+++ Data for this exercise +++

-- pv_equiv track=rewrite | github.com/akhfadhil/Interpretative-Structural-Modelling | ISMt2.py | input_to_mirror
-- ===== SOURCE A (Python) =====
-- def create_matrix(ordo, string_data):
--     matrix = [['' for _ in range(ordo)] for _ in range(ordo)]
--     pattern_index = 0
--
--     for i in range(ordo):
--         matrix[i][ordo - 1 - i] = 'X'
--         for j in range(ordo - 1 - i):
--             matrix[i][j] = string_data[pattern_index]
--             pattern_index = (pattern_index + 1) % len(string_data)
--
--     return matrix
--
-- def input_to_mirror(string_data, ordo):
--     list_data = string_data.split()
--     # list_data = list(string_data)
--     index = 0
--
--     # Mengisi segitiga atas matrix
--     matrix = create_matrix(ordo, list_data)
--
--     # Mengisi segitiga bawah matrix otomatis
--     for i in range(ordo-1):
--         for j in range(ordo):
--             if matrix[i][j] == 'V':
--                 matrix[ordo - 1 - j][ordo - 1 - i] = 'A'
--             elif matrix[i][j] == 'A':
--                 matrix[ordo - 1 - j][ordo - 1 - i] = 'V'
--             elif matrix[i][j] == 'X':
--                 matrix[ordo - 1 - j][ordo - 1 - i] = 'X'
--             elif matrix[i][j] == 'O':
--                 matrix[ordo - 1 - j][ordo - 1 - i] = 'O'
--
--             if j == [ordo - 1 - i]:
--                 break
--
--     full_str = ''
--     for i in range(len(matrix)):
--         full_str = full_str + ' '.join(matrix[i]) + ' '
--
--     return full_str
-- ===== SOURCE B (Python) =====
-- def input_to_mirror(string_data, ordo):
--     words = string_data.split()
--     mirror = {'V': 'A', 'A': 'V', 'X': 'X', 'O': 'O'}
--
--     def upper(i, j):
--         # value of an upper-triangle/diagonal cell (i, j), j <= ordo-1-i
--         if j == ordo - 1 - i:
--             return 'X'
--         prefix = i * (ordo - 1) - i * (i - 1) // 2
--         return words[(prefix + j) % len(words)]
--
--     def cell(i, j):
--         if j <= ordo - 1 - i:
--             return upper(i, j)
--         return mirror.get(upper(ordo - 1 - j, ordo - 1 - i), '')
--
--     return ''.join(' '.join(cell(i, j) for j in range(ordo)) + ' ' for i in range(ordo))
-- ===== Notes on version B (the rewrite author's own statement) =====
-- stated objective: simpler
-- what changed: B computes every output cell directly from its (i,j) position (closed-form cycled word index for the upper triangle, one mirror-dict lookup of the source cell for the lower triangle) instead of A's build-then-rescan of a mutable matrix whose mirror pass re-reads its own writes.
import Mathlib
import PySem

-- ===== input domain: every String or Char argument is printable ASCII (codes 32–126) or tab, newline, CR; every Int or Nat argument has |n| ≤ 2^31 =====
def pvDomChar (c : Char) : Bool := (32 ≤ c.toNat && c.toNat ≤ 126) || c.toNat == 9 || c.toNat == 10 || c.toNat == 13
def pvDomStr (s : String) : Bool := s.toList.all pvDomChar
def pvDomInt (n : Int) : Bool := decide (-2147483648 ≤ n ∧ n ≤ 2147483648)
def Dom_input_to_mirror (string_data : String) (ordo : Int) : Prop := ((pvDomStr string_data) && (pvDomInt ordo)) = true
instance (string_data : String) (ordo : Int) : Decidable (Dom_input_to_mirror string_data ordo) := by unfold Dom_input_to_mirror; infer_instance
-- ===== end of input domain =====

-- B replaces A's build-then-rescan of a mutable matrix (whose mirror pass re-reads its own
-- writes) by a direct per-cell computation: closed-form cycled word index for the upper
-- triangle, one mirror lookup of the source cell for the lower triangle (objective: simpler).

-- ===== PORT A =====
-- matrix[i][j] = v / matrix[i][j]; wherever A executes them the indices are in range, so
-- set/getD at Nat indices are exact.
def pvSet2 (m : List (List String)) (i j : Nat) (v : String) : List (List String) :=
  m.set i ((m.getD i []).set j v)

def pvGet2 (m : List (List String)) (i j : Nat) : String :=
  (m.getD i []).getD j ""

+++

What the task asks » Begin with the line that has "j <= ordo-1-i" in the listing above and end after the line that has "-- ===== input"; output those lines exactly.

Output »
--         # value of an upper-triangle/diagonal cell (i, j), j <= ordo-1-i
--         if j == ordo - 1 - i:
--             return 'X'
--         prefix = i * (ordo - 1) - i * (i - 1) // 2
--         return words[(prefix + j) % len(words)]
--
--     def cell(i, j):
--         if j <= ordo - 1 - i:
--             return upper(i, j)
--         return mirror.get(upper(ordo - 1 - j, ordo - 1 - i), '')
--
--     return ''.join(' '.join(cell(i, j) for j in range(ordo)) + ' ' for i in range(ordo))
-- ===== Notes on version B (the rewrite author's own statement) =====
-- stated objective: simpler
-- what changed: B computes every output cell directly from its (i,j) position (closed-form cycled word index for the upper triangle, one mirror-dict lookup of the source cell for the lower triangle) instead of A's build-then-rescan of a mutable matrix whose mirror pass re-reads its own writes.
import Mathlib
import PySem

-- ===== input domain: every String or Char argument is printable ASCII (codes 32–126) or tab, newline, CR; every Int or Nat argument has |n| ≤ 2^31 =====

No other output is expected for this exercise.